Key responsibilities include:

  • Providing authoritative advice and guidance to internal and external stakeholders.
  • Designing and developing methodologies to enhance application reliability, including runbooks and knowledge transfer to the User Experience Command Centre (UXCC), alongside ongoing SRE strategies within your Functional and Professional Communities.
  • Managing the error budget established with the product owner for the application, ensuring a balanced workload in alignment with it.
  • Acting as the primary contact for investigating and resolving major or complex incidents, ensuring that skilled personnel are readily available to respond effectively.
  • Evaluating the impact of change requests in consultation with stakeholders, offering technical expertise and authorizing subsequent changes.
  • Overseeing on-call rotations to ensure all applications have out-of-hours SRE coverage.
  • Coaching and mentoring application development and operations engineers in SRE practices and techniques.
  • Conducting retrospectives for all high-priority and major incidents, ensuring they are completed promptly and documented.
  • Regularly soliciting feedback and ideas from stakeholders and team members for improvements, fostering collaboration and innovation.
  • Participating in interdepartmental discussions and meetings with various external organizations, leading community discussions on SRE best practices within Engineering.

Candidate Profile

When detailing your employment history and personal statement, please emphasize your experience in relation to the essential criteria outlined below:

  • * LEAD CRITERIA: Proficiency in scripting to automate processes and eliminate manual tasks, including infrastructure and configuration as code.
  • Experience in building and enhancing CI/CD pipelines.
  • Expertise in resolving complex technical incidents.
  • Experience in reliability engineering, including capacity and performance management through monitoring, logging, and alerting.
  • Familiarity with orchestration platforms and tools for managing containerized applications.
  • Experience in engaging with stakeholders at various levels to provide feedback and support.

An initial assessment may be conducted based on the lead criteria mentioned above. Candidates who pass this initial assessment will proceed to a comprehensive evaluation.

Benefits

• Employer pension contribution of up to
• Annual leave increasing up to 30 days, based on your working pattern.
• Family-friendly flexible working arrangements, including hybrid working, job sharing, term-time working, flexi-time, and compressed hours.
• Tailored learning and development opportunities, which may include industry-recognized qualifications, coaching, and mentoring.
• An inclusive and diverse workplace with opportunities to join staff networks such as the Women’s Network, National Race Network, National Disability Network (THRIVE), and more.

Salary Information

Compensation for this role ranges from £52,412 to £78,517.
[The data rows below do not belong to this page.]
-- pv_equiv track=rewrite | github.com/luoshunchong/NLP_N-gram | n-gram.py | text_filter
-- ===== SOURCE A (Python) =====
-- def text_filter(text: str) -> str:
--     """
--     文本过滤器：过滤掉文本数据中的标点符号和其他特殊字符
--     :param text: 待过滤的文本
--     :return: 过滤后的文本
--     """
--     result = str()
--     for t in text:
--         if t.isalnum():
--             if t.isalpha():
--                 t = t.lower()
--             result += str(t)
--     return result
-- ===== SOURCE B (Python) =====
-- # table-driven rewrite: one precomputed 128-entry translation table
-- # (delete non-alnum, map letters to lowercase), applied by str.translate
-- _TABLE = {i: (ord(chr(i).lower()) if chr(i).isalnum() else None)
--           for i in range(128)}
--
-- def text_filter(text: str) -> str:
--     return text.translate(_TABLE)
-- ===== Notes on version B (the rewrite author's own statement) =====
-- stated objective: faster
-- what changed: Replaces A's per-character conditional loop (isalnum test, isalpha test, lower, repeated string +=) by a precomputed 128-entry translation table (delete non-alnum, map letters to lowercase) applied in one str.translate call.
import Mathlib
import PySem

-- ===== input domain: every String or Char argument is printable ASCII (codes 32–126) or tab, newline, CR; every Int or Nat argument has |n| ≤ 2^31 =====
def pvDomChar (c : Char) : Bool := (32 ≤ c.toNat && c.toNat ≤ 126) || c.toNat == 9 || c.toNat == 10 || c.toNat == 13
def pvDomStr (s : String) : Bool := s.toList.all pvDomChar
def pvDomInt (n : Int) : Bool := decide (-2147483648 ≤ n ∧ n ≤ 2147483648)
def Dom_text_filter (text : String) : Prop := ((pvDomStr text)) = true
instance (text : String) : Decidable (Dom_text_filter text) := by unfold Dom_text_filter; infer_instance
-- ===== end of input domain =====

-- B replaces A's per-character conditional loop by a precomputed 128-entry
-- translation table (delete non-alnum, lowercase letters) applied in one pass.


-- ===== PORT A =====
-- A: one loop over the characters; appends each alnum char (lowered in place when alphabetic).
def text_filter (text : String) : String :=
  String.ofList (text.toList.foldl (fun result t =>
    if PySem.Chars.isalnum t then
      result ++ [if PySem.Chars.isalpha t then PySem.Chars.lowerChar t else t]
    else result) [])

-- ===== PORT B =====
-- B: the module-level dict comprehension {i: (ord(chr(i).lower()) if chr(i).isalnum() else None) for i in range(128)};
-- values are Option Char (None = delete, some c = the replacement codepoint).
def pvTable : PySem.Dict Int (Option Char) :=
  PySem.Dict.ofList ((PySem.List.pyRange 0 128 1).map (fun i =>
    (i, if PySem.Chars.isalnum (Char.ofNat i.toNat) then
          some (PySem.Chars.lowerChar (Char.ofNat i.toNat)) else none)))

-- str.translate has no PySem primitive; ported by hand, exact for table values
-- None/int codepoint: per char, look up ord(c); absent key keeps c, None deletes,
-- a codepoint replaces.
def text_filter_alt (text : String) : String :=
  String.ofList (text.toList.filterMap (fun c =>
    match pvTable.get? (c.toNat : Int) with
    | none => some c
    | some none => none
    | some (some c') => some c'))

-- ===== PRECONDITION & SPEC =====
def Spec_text_filter (text : String) (out : String) : Prop := out = text_filter_alt text
instance (text : String) (out : String) : Decidable (Spec_text_filter text out) := by unfold Spec_text_filter; infer_instance

-- ===== CLAIM (what is proved, stated in full; the proofs are below) =====
def Claim_equal_text_filter : Prop := ∀ (text : String), Dom_text_filter text → Spec_text_filter text (text_filter text)

-- ===== LEMMAS AND PROOFS =====

-- the table lookup, characterised for every codepoint below 128
set_option maxRecDepth 10000 in
theorem pvTable_get : ∀ (i : Fin 128),
    pvTable.get? ((i : Nat) : Int) =
      some (if PySem.Chars.isalnum (Char.ofNat i) then
              some (PySem.Chars.lowerChar (Char.ofNat i)) else none) := by
  decide

-- lowerChar is the identity on non-alphabetic characters
theorem lowerChar_of_not_alpha (c : Char) (h : PySem.Chars.isalpha c = false) :
    PySem.Chars.lowerChar c = c := by
  simp only [PySem.Chars.isalpha, Bool.or_eq_false_iff] at h
  simp [PySem.Chars.lowerChar, h.1]

-- per-character agreement of A's loop body with B's table lookup, on Dom chars
theorem step_eq (c : Char) (h : pvDomChar c = true) :
    (match pvTable.get? ((c.toNat : Nat) : Int) with
      | none => some c
      | some none => none
      | some (some c') => some c') =
    (if PySem.Chars.isalnum c then
        some (if PySem.Chars.isalpha c then PySem.Chars.lowerChar c else c)
      else none) := by
  have hlt : c.toNat < 128 := by
    simp [pvDomChar] at h
    omega
  have hc : Char.ofNat c.toNat = c := Char.ofNat_toNat c
  have := pvTable_get ⟨c.toNat, hlt⟩
  simp only [hc] at this
  rw [this]
  by_cases hal : PySem.Chars.isalnum c
  · by_cases ha : PySem.Chars.isalpha c
    · simp [hal, ha]
    · simp [hal, ha, lowerChar_of_not_alpha c (by simp_all)]
  · simp [hal]

-- A's fold equals B's filterMap, character by character
theorem foldl_eq_filterMap (cs : List Char) (acc : List Char)
    (hdom : ∀ c ∈ cs, pvDomChar c = true) :
    cs.foldl (fun result t =>
      if PySem.Chars.isalnum t then
        result ++ [if PySem.Chars.isalpha t then PySem.Chars.lowerChar t else t]
      else result) acc
    = acc ++ cs.filterMap (fun c =>
        match pvTable.get? ((c.toNat : Nat) : Int) with
        | none => some c
        | some none => none
        | some (some c') => some c') := by
  induction cs generalizing acc with
  | nil => simp
  | cons c cs ih =>
    have hc := hdom c (by simp)
    have hrest : ∀ x ∈ cs, pvDomChar x = true := fun x hx => hdom x (by simp [hx])
    simp only [List.foldl, List.filterMap_cons]
    rw [step_eq c hc]
    by_cases hal : PySem.Chars.isalnum c
    · simp [hal, ih _ hrest]
    · simp [hal, ih _ hrest]

-- ===== VERDICT (by name: the statement is the Claim_ definition above) =====
theorem text_filter_spec : Claim_equal_text_filter := by
  intro text hdom
  unfold Spec_text_filter text_filter text_filter_alt
  have hall : ∀ c ∈ text.toList, pvDomChar c = true := by
    simpa [Dom_text_filter, pvDomStr, List.all_eq_true] using hdom
  rw [foldl_eq_filterMap _ _ hall]
  rfl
The maximum salary for this grade is £63,517; however, a Digital Allowance of up to £15,000 per annum is available for exceptional candidates, based on our assessment of your skills and experience.

Our offer to successful candidates will be determined by an evaluation of your skills and experience as demonstrated during the interview process.

Current Civil Servants who secure a new role through lateral transfer will maintain their existing salary.

Current Civil Servants who receive a promotion may transition to the bottom of the next grade pay scale or receive a 10% salary increase, whichever is greater.